On a Sunday morning last May, Ruth Rogers, curator of Special Collections at Wellesley, sat down to enjoy one of her favorite medieval manuscript blogs, and was shocked to discover a post about two Books of Hours in Wellesley’s collection—Manuscript 27 and Manuscript 29.
The blog’s author, Peter J. Kidd, a London-based medieval manuscripts expert, wrote that he doubted the authenticity of parts of those two books, which he had examined prior to an exhibition of illuminated manuscripts in Boston in 2016. Further, he wondered if some of the illustrations were created by the Spanish Forger, who painted numerous miniatures and panels in a late-medieval style in the late 19th century and into the 20th century. The forger boosted the value of manuscripts by adding sought-after illustrations. Kidd thought that in Wellesley’s Manuscript 29, for example, there were several historiated initials—an initial that begins a section of the manuscript and includes an illustration—that looked wrong. The poses of the characters in the illustrations are not typical of the period, Kidd wrote, and the context in which they appear is often “bizarre.”
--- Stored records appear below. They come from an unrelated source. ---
-- both outer loops, rewritten to fold over the rows with the shared per-row function
theorem pvMain (board : List (List String)) (character : String) (win_score : Int) :
    check_rows_open board character win_score =
      check_rows_open_alt board character win_score := by
  cases board with
  | nil => rfl
  | cons first rest =>
    unfold check_rows_open check_rows_open_alt
    rw [PySem.List.foldl_pyRange_zero_pyGetD' (first :: rest) ([] : List String)
      (fun final_score row =>
        (((PySem.List.pyRange 0 ((PySem.List.pyGetD (first :: rest) 0 []).length : Int) 1).foldl
          (fun s column => pvStepA character win_score s (PySem.List.pyGetD row column ""))
          (0, 0, 0, final_score)).2.2.2)) 0]
    have hfirst : PySem.List.pyGetD (first :: rest) 0 [] = first := by
      simp [PySem.List.pyGetD_zero_cons]
    rw [hfirst]
    -- now both sides fold over the same rows; prove per-row equality with 0 ≤ acc invariant
    suffices h : ∀ (rows : List (List String)) (F : Int), 0 ≤ F →
        rows.foldl (fun final_score row =>
          (((PySem.List.pyRange 0 (first.length : Int) 1).foldl
            (fun s column => pvStepA character win_score s (PySem.List.pyGetD row column ""))
            (0, 0, 0, final_score)).2.2.2)) F
        = rows.foldl (fun best row =>
            let p := (List.range first.length).foldl
              (fun p i => pvSegStep character p (PySem.List.pyGetD row (Int.ofNat i) "")) ([], [])
            (p.1 ++ [p.2]).foldl (pvSegAcc character win_score) best) F by
      exact h (first :: rest) 0 le_rfl
    intro rows
    induction rows with
    | nil => intro F hF; rfl
    | cons r rs ih =>
      intro F hF
      simp only [List.foldl_cons]
      have hrowA : ((PySem.List.pyRange 0 (first.length : Int) 1).foldl
            (fun s column => pvStepA character win_score s (PySem.List.pyGetD r column ""))
            (0, 0, 0, F)).2.2.2
          = pvBRow character win_score F [] (pvCells r first.length) := by
        rw [pvA_inner_cells character win_score r first.length (0, 0, 0, F)]
        have h0 : pvSegAcc character win_score F ([] : List String) = F := by
          rw [pvSegAcc_eq]
          have : pvMaxRun character ([] : List String) = 0 := rfl
          rw [this]
          split_ifs <;> omega
        have := pvCore character win_score (pvCells r first.length) F [] hF
        simp only [List.foldl_nil, List.length_nil, Nat.cast_zero] at this
        rw [h0] at this
        exact this
      have hrowB : ((((List.range first.length).foldl
              (fun p i => pvSegStep character p (PySem.List.pyGetD r (Int.ofNat i) "")) ([], [])).1 ++
            [((List.range first.length).foldl
              (fun p i => pvSegStep character p (PySem.List.pyGetD r (Int.ofNat i) "")) ([], [])).2]).foldl
            (pvSegAcc character win_score) F)
          = pvBRow character win_score F [] (pvCells r first.length) := by
        have hmap : (List.range first.length).foldl
              (fun p i => pvSegStep character p (PySem.List.pyGetD r (Int.ofNat i) "")) ([], [])
            = (pvCells r first.length).foldl (pvSegStep character) ([], []) := by
          unfold pvCells
          rw [List.foldl_map]
        rw [hmap]
        have := pvBfold character win_score (pvCells r first.length) [] [] F
        simpa using this
      rw [hrowA, ← hrowB]
      have hnn : 0 ≤ pvBRow character win_score F [] (pvCells r first.length) :=
        pvBRow_nonneg character win_score (pvCells r first.length) [] F hF
      rw [hrowB]
      exact ih _ hnn

-- ===== VERDICT (by name: the statement is the Claim_ definition above) =====
theorem check_rows_open_spec : Claim_equal_check_rows_open := by
  intro board character win_score _ _
  unfold Spec_check_rows_open
  exact pvMain board character win_score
Rogers was surprised, but also intrigued and excited. She arranged to take Manuscript 29, a Book of Hours from the late-15th-/early-16th-century that was written and decorated in the Northern Netherlands, to the Museum of Fine Arts in Boston for X-ray fluorescence testing. (Manuscript 27 sat the trip out.)
In August, Rogers and codicologist Lisa Fagin Davis, who originally catalogued the College’s collection of pre-1600 manuscripts in 2001, and Emily Bell, the College’s collections conservator, traveled to the MFA’s conservation lab with the book. Rogers and Davis selected targets for testing, focusing on reds, blues, and greens. They selected miniatures that were likely original to be scanned as a baseline, and those that were suspect were scanned for comparison.
The results were immediate and obvious. Each of the three suspicious initials had noticeable levels of arsenic in the green paint, a telltale signature of “Scheele’s Green,” a pigment first manufactured in 1775.
“It just adds another layer of history that we didn’t know. If anything, the combination of art connoisseurship and technology we used to find the truth, I think makes [the manuscript] far more interesting,” says Rogers. She uses this particular manuscript frequently when classes visit Special Collections, or when teaching her own course on the history of the book. Now she has a fuller story to tell about it.